CT imaging for long-term functional outcome after spontaneous intracerebral haemorrhage: A 3-year follow-up study.

作者信息

Asadollahi Shadi, Vafaei Ali, Heidari Kamran

机构信息

a School of Medicine.

b Student Research Committee, Shahid Beheshti University of Medical Sciences , Tehran , Iran.

出版信息

Brain Inj. 2016;30(13-14):1626-1634. doi: 10.1080/02699052.2016.1199909. Epub 2016 Sep 28.

Abstract

PRIMARY OBJECTIVE

To define the prognostic value of head computed tomography (CT) in patients suffering from SICH after 3 years of follow-up.

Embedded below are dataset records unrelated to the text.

-- pv_equiv track=rewrite | github.com/memnochdavid/entregaT3-SGE | ejerciciosT3.py | x06
-- ===== SOURCE A (Python) =====
-- def x06(n, intervalo)->list:
--     encontrados=[]
--     i=intervalo[0]
--     while i<=intervalo[1]:
--         if i%n==0:
--             encontrados.append(i)
--         i+=1
--     return encontrados
-- ===== SOURCE B (Python) =====
-- def x06(n, intervalo) -> list:
--     a, b = intervalo[0], intervalo[1]
--     m = abs(n)
--     start = a + (-a) % m
--     return list(range(start, b + 1, m))
-- ===== Notes on version B (the rewrite author's own statement) =====
-- stated objective: alternative
-- what changed: Instead of scanning every integer of the interval and testing divisibility, B jumps to the first multiple of |n| at or above the lower bound and steps by |n| via range; this saves work only for large |n|, and a timing run (small divisors) found no measured speed-up.
-- outside the precondition, e.g. on x06(0, (5, 3)): A returns [], B raises ZeroDivisionError
import Mathlib
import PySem

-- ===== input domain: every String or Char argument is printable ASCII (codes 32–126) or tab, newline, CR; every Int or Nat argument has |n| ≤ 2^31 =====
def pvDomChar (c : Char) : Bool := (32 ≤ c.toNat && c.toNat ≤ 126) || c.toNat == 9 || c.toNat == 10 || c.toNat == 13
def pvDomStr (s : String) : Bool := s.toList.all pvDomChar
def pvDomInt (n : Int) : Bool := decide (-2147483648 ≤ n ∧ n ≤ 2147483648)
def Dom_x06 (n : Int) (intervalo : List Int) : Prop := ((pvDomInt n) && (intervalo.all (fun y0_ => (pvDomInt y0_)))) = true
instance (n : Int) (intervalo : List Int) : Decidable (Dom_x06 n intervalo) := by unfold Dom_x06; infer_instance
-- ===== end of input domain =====

-- ===== PORT A =====
-- A scans every integer of [intervalo[0], intervalo[1]] and keeps the multiples of n.
def aScanLoop (n b : Int) (i : Int) (acc : List Int) : List Int :=
  if i ≤ b then
    aScanLoop n b (i + 1) (if PySem.Int.mod i n = 0 then acc ++ [i] else acc)
  else acc
termination_by (b + 1 - i).toNat
decreasing_by omega

def x06 (n : Int) (intervalo : List Int) : List Int :=
  match PySem.List.pyGet? intervalo 0, PySem.List.pyGet? intervalo 1 with
  | some a, some b => aScanLoop n b a []
  | _, _ => []

-- ===== PORT B =====
-- B jumps to the first multiple of |n| at or above the lower bound and steps by |n|.
def x06_alt (n : Int) (intervalo : List Int) : List Int :=
  match PySem.List.pyGet? intervalo 0 with
  | none => []
  | some a =>
    match PySem.List.pyGet? intervalo 1 with
    | none => []
    | some b =>
      let m : Int := |n|
      let start : Int := a + PySem.Int.mod (-a) m
      PySem.List.pyRange start (b + 1) m

-- ===== PRECONDITION & SPEC =====
-- Pre_ excludes lists with fewer than two elements (A raises IndexError) and n = 0, on which A
-- raises ZeroDivisionError whenever the interval is nonempty; in the degenerate n = 0 case with
-- an empty interval (intervalo[1] < intervalo[0]) A accidentally returns [] without ever touching
-- the zero divisor, while B raises ZeroDivisionError there too.
def Pre_x06 (n : Int) (intervalo : List Int) : Prop :=
  n ≠ 0 ∧ 2 ≤ intervalo.length
instance (n : Int) (intervalo : List Int) : Decidable (Pre_x06 n intervalo) := by
  unfold Pre_x06; infer_instance

def pvWitness_x06 : Int × List Int := (3, [1, 10])

def Spec_x06 (n : Int) (intervalo : List Int) (out : List Int) : Prop := out = x06_alt n intervalo
instance (n : Int) (intervalo : List Int) (out : List Int) : Decidable (Spec_x06 n intervalo out) := by
  unfold Spec_x06; infer_instance

-- ===== CLAIM (what is proved, stated in full; the proofs are below) =====
def Claim_equal_x06 : Prop := ∀ (n : Int) (intervalo : List Int), Dom_x06 n intervalo → Pre_x06 n intervalo → Spec_x06 n intervalo (x06 n intervalo)

-- ===== LEMMAS AND PROOFS =====

theorem aScanLoop_step (n b i : Int) (acc : List Int) (h : i ≤ b) :
    aScanLoop n b i acc = aScanLoop n b (i + 1) (if PySem.Int.mod i n = 0 then acc ++ [i] else acc) := by
  rw [aScanLoop]; simp [h]

theorem aScanLoop_stop (n b i : Int) (acc : List Int) (h : b < i) :
    aScanLoop n b i acc = acc := by
  rw [aScanLoop]; simp [h]

theorem aScanLoop_append (n b : Int) : ∀ (i : Int) (acc : List Int),
    aScanLoop n b i acc = acc ++ aScanLoop n b i [] := by
  intro i
  induction hk : (b + 1 - i).toNat using Nat.strong_induction_on generalizing i with
  | _ k ih =>
    intro acc
    by_cases hle : i ≤ b
    · rw [aScanLoop_step n b i acc hle, aScanLoop_step n b i [] hle,
          ih (b + 1 - (i + 1)).toNat (by omega) (i + 1) rfl,
          ih (b + 1 - (i + 1)).toNat (by omega) (i + 1) rfl
            (if PySem.Int.mod i n = 0 then [] ++ [i] else [])]
      split <;> simp
    · rw [aScanLoop_stop n b i acc (by omega), aScanLoop_stop n b i [] (by omega)]
      simp

theorem mem_aScanLoop (n b : Int) : ∀ (i x : Int),
    x ∈ aScanLoop n b i [] ↔ i ≤ x ∧ x ≤ b ∧ PySem.Int.mod x n = 0 := by
  intro i
  induction hk : (b + 1 - i).toNat using Nat.strong_induction_on generalizing i with
  | _ k ih =>
    intro x
    by_cases hle : i ≤ b
    · rw [aScanLoop_step n b i [] hle, aScanLoop_append, List.mem_append,
          ih (b + 1 - (i + 1)).toNat (by omega) (i + 1) rfl x]
      constructor
      · rintro (hx | ⟨h1, h2, h3⟩)
        · split at hx <;> simp at hx
          rename_i hm
          exact ⟨by omega, by omega, hx ▸ hm⟩
        · exact ⟨by omega, h2, h3⟩
      · rintro ⟨h1, h2, h3⟩
        by_cases hxi : x = i
        · subst hxi
          left; simp [h3]
        · right; exact ⟨by omega, h2, h3⟩
    · rw [aScanLoop_stop n b i [] (by omega)]
      simp; omega

theorem pairwise_aScanLoop (n b : Int) : ∀ (i : Int),
    (aScanLoop n b i []).Pairwise (· < ·) := by
  intro i
  induction hk : (b + 1 - i).toNat using Nat.strong_induction_on generalizing i with
  | _ k ih =>
    by_cases hle : i ≤ b
    · rw [aScanLoop_step n b i [] hle, aScanLoop_append]
      have htail := ih (b + 1 - (i + 1)).toNat (by omega) (i + 1) rfl
      split
      · simp only [List.nil_append, List.singleton_append, List.pairwise_cons]
        refine ⟨fun x hx => ?_, htail⟩
        have := (mem_aScanLoop n b (i + 1) x).mp hx
        omega
      · simpa using htail
    · rw [aScanLoop_stop n b i [] (by omega)]
      simp

theorem x06_spec' (n : Int) (intervalo : List Int) (hpre : Pre_x06 n intervalo) :
    x06 n intervalo = x06_alt n intervalo := by
  obtain ⟨hn, hlen⟩ := hpre
  match intervalo, hlen with
  | a :: b :: rest, _ =>
    have hget0 : PySem.List.pyGet? (a :: b :: rest) 0 = some a := by
      simp [PySem.List.pyGet?, PySem.List.pyIdx?,
        show (0 : Int) ≤ (rest.length : Int) + 1 from by positivity]
    have hget1 : PySem.List.pyGet? (a :: b :: rest) 1 = some b := by
      simp [PySem.List.pyGet?, PySem.List.pyIdx?]
    simp only [x06, x06_alt, hget0, hget1]
    set m : Int := |n| with hm
    have hmpos : 0 < m := abs_pos.mpr hn
    set s : Int := a + PySem.Int.mod (-a) m with hs
    -- bounds on s
    have hmod : PySem.Int.mod (-a) m = -a % m := PySem.Int.mod_eq_emod_of_pos hmpos
    have hmod_nonneg : 0 ≤ PySem.Int.mod (-a) m := PySem.Int.mod_nonneg (-a) hmpos
    have hmod_lt : PySem.Int.mod (-a) m < m := PySem.Int.mod_lt (-a) hmpos
    have hdm := Int.mul_ediv_add_emod (-a) m
    have hneg : m * -(-a / m) = -(m * (-a / m)) := by ring
    have hsdvd : m ∣ s := ⟨-(-a / m), by rw [hs, hmod]; omega⟩
    -- both lists are strictly sorted
    have h1 := pairwise_aScanLoop n b a
    have h2 : (PySem.List.pyRange s (b + 1) m).Pairwise (· < ·) := by
      rw [PySem.List.pyRange_of_pos s (b + 1) hmpos]
      refine List.Pairwise.map _ (fun x y (hxy : x < y) => ?_) List.pairwise_lt_range
      have : m * (x : Int) < m * (y : Int) := by
        apply mul_lt_mul_of_pos_left _ hmpos
        exact_mod_cast hxy
      omega
    -- and they have the same membership
    have hmem : ∀ x, x ∈ aScanLoop n b a [] ↔ x ∈ PySem.List.pyRange s (b + 1) m := by
      intro x
      rw [mem_aScanLoop, PySem.List.mem_pyRange_iff_of_pos hmpos,
          PySem.Int.mod_eq_zero_iff_dvd]
      constructor
      · rintro ⟨hax, hxb, hdvd⟩
        have hdvd' : m ∣ x := by rw [hm]; exact (abs_dvd n x).mpr hdvd
        refine ⟨?_, by omega, hdvd'.sub hsdvd⟩
        -- s is the least multiple of m that is ≥ a
        obtain ⟨k, hk⟩ := hdvd'.sub hsdvd
        by_contra hlt
        have hk1 : k ≤ -1 := by
          by_contra hk0
          have : 0 ≤ m * k := mul_nonneg (le_of_lt hmpos) (by omega)
          omega
        have : m * k ≤ m * (-1) := mul_le_mul_of_nonneg_left hk1 (le_of_lt hmpos)
        omega
      · rintro ⟨hsx, hxb, hdvd⟩
        refine ⟨by omega, by omega, (abs_dvd n x).mp ?_⟩
        rw [← hm]
        simpa using hdvd.add hsdvd
    -- strictly sorted lists with the same members are equal
    have hperm : (aScanLoop n b a []).Perm (PySem.List.pyRange s (b + 1) m) := by
      refine (List.perm_ext_iff_of_nodup ?_ ?_).mpr hmem
      · exact h1.imp (fun h => ne_of_lt h)
      · exact h2.imp (fun h => ne_of_lt h)
    exact List.Perm.eq_of_pairwise (fun x y _ _ hxy hyx => by omega) h1 h2 hperm

-- ===== VERDICT (by name: the statement is the Claim_ definition above) =====
theorem x06_spec : Claim_equal_x06 := by
  intro n intervalo _ hpre
  exact x06_spec' n intervalo hpre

RESEARCH DESIGN AND METHODS

Between January 2011 and May 2012, consecutive patients with SICH who underwent brain CT scans within the first 12 hours of presentation were prospectively included. Independent predictors of 30-day mortality and unfavourable functional outcome (modified Rankin Scale = 4-6 and Barthel Index ≤ 60) at 36 months were identified by univariable and multivariable regression analysis.

MAIN OUTCOMES AND RESULTS

A total of 228 participants were identified. According to multivariable analysis, independent CT-related predictors for 30-day mortality were intraventricular haemorrhage [IVH] (OR = 2.42; p = 0.009), haematoma volume ≥ 30 cm (OR = 3.32; p = 0.006), the presence of midline shift (OR = 3.77; p = 0.004) and hydrocephalus (OR = 5.22; p = 0.001). Further, IVH (OR = 3.72, 95% CI = 1.16-11.8, p = 0.026), volume of haemorrhage ≥ 30 cm (OR = 3.96; 95% CI = 1.65-5.84; p = 0.015) and midline shift (OR = 6.58; 95% CI = 1.33-32.4; p = 0.021) had significant associations with an mRS ≥ 4 at 36 months.

CONCLUSIONS

A favourable long-term functional outcome at 36 months and short-term survival were less likely in patients with greater volume of haematoma, presence of IVH and midline displacement.

摘要

主要目的

通过3年的随访,确定头部计算机断层扫描(CT)对脑出血(SICH)患者的预后价值。

研究设计与方法

在2011年1月至2012年5月期间,前瞻性纳入了连续的脑出血患者,这些患者在发病后的前12小时内接受了脑部CT扫描。通过单变量和多变量回归分析确定30天死亡率和36个月时不良功能结局(改良Rankin量表=4-6且Barthel指数≤60)的独立预测因素。

主要结局与结果

共纳入228名参与者。根据多变量分析,与30天死亡率相关的独立CT预测因素为脑室内出血[IVH](OR=2.42;p=0.009)、血肿体积≥30cm³(OR=3.32;p=0.006)、中线移位(OR=3.77;p=0.004)和脑积水(OR=5.22;p=0.001)。此外,IVH(OR=3.72,95%CI=1.16-11.8,p=0.026)、出血体积≥30cm³(OR=3.96;95%CI=1.65-5.84;p=0.015)和中线移位(OR=6.58;95%CI=1.33-32.4;p=0.021)与36个月时改良Rankin量表评分≥4显著相关。

结论

血肿体积较大、存在IVH和中线移位的患者在36个月时获得良好长期功能结局和短期生存的可能性较小。